▸ YOUR ASSIGNMENT
Among the entries that follow, tally the lines with the string "theorem". Give no more than the number.

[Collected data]
++++++++++++++++++++

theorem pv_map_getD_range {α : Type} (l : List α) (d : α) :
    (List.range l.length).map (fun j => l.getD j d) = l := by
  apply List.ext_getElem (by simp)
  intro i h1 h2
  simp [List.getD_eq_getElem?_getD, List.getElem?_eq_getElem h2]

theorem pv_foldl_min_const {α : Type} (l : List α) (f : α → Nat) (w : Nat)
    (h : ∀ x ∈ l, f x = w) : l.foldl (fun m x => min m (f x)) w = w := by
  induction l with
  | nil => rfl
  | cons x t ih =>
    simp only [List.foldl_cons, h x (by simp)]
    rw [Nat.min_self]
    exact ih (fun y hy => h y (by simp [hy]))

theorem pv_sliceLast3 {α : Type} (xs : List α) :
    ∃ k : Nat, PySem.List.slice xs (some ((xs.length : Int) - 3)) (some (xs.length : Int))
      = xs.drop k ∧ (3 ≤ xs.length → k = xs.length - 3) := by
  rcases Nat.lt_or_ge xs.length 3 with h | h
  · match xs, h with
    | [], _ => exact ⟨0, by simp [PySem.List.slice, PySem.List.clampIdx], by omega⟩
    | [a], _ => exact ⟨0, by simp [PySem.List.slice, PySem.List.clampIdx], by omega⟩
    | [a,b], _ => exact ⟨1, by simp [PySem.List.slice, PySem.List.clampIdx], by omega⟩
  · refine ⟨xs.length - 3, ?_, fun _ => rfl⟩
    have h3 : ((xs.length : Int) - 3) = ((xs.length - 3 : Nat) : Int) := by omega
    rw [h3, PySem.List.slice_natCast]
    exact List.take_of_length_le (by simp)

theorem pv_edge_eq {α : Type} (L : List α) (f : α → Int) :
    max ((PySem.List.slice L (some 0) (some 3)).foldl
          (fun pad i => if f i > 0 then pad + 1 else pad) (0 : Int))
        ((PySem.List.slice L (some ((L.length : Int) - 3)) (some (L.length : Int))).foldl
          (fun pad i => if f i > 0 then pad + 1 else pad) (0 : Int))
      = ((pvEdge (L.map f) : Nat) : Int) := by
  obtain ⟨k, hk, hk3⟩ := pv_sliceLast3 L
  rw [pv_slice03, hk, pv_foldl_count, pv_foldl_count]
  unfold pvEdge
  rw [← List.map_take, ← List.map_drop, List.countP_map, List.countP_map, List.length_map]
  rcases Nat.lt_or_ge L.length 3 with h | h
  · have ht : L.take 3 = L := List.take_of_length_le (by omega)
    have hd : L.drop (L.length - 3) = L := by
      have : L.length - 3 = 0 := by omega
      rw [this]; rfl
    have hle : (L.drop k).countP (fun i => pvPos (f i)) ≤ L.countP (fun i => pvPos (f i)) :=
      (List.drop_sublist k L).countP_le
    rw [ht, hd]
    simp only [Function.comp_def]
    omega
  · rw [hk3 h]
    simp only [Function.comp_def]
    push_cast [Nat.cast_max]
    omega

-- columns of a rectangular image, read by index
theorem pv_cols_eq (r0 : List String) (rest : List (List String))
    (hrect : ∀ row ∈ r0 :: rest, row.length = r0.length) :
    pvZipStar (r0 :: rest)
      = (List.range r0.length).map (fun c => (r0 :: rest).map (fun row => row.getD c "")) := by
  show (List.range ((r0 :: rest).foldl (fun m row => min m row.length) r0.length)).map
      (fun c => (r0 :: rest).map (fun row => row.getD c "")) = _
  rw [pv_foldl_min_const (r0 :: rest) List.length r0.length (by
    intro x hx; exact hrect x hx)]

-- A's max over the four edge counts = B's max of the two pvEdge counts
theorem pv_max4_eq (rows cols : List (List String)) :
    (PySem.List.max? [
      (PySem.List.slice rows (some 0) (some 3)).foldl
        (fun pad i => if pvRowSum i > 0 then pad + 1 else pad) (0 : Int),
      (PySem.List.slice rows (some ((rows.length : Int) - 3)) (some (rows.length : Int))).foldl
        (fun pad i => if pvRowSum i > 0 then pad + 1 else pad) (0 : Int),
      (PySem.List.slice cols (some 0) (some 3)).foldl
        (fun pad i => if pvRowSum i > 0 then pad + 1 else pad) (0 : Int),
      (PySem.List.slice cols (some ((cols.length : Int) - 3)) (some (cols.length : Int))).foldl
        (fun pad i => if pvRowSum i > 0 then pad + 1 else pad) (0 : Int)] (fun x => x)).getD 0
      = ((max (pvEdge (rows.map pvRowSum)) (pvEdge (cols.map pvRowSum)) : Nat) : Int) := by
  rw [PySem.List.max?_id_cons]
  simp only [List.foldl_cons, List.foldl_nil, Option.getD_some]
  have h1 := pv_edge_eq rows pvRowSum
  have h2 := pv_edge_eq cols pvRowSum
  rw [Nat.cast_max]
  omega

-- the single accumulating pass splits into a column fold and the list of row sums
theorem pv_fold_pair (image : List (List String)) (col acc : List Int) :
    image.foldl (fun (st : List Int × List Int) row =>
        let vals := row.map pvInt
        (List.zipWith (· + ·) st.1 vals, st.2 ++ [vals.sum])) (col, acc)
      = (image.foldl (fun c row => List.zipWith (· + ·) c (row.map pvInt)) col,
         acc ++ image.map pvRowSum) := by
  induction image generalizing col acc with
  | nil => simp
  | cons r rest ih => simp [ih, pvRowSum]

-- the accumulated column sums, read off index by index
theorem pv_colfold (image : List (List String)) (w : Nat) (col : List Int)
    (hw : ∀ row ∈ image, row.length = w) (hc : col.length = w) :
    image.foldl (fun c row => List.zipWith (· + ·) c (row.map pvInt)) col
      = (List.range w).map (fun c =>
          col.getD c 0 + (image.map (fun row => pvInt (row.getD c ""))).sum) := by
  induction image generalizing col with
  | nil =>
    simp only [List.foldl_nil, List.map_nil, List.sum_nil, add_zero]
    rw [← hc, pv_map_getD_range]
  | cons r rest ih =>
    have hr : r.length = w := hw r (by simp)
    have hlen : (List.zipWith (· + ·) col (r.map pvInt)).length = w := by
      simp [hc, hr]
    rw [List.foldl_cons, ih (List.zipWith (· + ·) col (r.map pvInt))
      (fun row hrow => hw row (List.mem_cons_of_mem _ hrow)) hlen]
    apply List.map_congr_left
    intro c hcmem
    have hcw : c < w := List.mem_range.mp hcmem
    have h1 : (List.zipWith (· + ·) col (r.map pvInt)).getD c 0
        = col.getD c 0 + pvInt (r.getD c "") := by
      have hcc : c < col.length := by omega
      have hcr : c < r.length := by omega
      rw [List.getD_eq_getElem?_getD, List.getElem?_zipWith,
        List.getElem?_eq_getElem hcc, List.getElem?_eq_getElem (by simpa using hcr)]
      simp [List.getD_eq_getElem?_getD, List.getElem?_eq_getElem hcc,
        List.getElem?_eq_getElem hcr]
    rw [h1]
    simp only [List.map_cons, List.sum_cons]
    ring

++++++++++++++++++++

▸ SOLUTION TO THE EXERCISE
8